** Opening Given information block **
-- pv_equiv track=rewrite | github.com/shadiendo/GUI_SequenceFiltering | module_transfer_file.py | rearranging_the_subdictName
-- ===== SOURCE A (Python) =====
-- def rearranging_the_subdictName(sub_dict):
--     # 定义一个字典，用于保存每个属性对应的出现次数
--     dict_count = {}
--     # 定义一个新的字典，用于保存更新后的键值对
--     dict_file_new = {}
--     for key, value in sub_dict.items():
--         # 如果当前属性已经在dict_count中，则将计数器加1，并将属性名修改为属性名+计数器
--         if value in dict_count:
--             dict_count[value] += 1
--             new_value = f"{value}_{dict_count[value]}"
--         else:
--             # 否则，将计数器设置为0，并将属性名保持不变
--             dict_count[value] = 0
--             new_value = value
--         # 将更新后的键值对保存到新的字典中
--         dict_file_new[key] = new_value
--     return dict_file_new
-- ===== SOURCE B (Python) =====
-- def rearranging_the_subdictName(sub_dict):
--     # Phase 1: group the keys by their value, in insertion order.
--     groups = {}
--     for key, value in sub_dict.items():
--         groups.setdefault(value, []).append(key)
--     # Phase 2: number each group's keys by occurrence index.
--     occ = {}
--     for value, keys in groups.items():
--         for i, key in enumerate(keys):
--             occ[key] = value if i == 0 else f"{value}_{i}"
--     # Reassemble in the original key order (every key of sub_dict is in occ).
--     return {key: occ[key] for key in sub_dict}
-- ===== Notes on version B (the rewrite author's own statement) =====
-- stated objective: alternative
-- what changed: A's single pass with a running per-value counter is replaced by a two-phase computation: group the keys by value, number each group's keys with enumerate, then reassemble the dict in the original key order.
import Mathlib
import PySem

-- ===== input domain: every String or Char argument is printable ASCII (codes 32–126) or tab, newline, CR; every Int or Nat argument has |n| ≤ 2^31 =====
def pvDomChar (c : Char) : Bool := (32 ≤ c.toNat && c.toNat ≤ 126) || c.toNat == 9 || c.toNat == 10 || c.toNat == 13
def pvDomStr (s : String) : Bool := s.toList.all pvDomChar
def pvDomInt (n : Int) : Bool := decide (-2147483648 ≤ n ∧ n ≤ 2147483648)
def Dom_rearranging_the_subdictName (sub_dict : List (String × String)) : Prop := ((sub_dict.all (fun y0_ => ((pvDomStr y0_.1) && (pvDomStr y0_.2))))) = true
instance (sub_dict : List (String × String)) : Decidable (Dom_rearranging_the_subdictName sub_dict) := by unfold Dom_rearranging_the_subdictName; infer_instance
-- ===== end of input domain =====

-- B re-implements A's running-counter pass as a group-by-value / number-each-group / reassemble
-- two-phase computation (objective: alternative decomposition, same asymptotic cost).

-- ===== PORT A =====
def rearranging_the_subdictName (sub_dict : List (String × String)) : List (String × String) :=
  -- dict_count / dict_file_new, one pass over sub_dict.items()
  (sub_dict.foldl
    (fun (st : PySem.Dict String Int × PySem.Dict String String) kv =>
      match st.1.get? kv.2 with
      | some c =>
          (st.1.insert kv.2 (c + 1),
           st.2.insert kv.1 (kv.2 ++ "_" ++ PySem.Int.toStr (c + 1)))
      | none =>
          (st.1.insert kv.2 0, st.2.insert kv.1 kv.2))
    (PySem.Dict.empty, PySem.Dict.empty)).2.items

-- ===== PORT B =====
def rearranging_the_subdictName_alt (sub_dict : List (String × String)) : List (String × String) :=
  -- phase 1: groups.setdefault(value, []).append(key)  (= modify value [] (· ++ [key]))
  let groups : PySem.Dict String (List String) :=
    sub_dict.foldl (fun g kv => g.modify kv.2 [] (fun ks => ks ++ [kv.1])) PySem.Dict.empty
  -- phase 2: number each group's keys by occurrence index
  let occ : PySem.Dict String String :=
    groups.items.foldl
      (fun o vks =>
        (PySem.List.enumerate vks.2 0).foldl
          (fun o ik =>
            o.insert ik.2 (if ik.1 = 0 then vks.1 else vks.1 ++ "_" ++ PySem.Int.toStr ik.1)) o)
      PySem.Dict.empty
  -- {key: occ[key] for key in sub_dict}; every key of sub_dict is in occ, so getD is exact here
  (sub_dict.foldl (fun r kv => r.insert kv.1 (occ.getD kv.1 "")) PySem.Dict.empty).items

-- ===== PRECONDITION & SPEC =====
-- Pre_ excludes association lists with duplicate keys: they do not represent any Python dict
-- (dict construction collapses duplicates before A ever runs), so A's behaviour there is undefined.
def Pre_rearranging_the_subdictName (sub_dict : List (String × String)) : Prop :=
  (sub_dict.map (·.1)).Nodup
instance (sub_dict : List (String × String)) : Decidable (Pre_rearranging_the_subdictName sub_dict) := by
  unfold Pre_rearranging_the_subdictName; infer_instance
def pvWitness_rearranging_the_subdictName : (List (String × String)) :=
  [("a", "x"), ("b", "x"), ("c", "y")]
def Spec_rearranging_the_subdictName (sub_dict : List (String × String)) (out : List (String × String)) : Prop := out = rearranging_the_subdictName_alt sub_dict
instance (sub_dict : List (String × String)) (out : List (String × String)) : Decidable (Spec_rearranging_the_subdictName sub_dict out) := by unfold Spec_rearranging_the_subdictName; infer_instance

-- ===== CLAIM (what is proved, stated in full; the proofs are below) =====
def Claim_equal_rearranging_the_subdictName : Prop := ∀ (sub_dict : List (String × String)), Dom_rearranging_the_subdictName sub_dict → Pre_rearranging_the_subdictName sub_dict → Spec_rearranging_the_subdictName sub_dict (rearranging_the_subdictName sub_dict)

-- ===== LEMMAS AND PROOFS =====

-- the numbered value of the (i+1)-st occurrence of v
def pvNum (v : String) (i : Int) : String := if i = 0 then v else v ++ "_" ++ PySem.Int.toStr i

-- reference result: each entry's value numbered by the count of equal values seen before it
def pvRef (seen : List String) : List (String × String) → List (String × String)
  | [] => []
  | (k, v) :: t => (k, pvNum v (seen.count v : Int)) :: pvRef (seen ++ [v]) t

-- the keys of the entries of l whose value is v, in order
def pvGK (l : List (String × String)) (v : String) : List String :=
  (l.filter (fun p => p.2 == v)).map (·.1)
** Closing Given information block **
▸ **Task statement**
Everything from the line containing "(seen ++ [v]) t" through the final line of the listing, inclusive, must be reproduced exactly; leave out the rest.

▸ **Result**
  | (k, v) :: t => (k, pvNum v (seen.count v : Int)) :: pvRef (seen ++ [v]) t

-- the keys of the entries of l whose value is v, in order
def pvGK (l : List (String × String)) (v : String) : List String :=
  (l.filter (fun p => p.2 == v)).map (·.1)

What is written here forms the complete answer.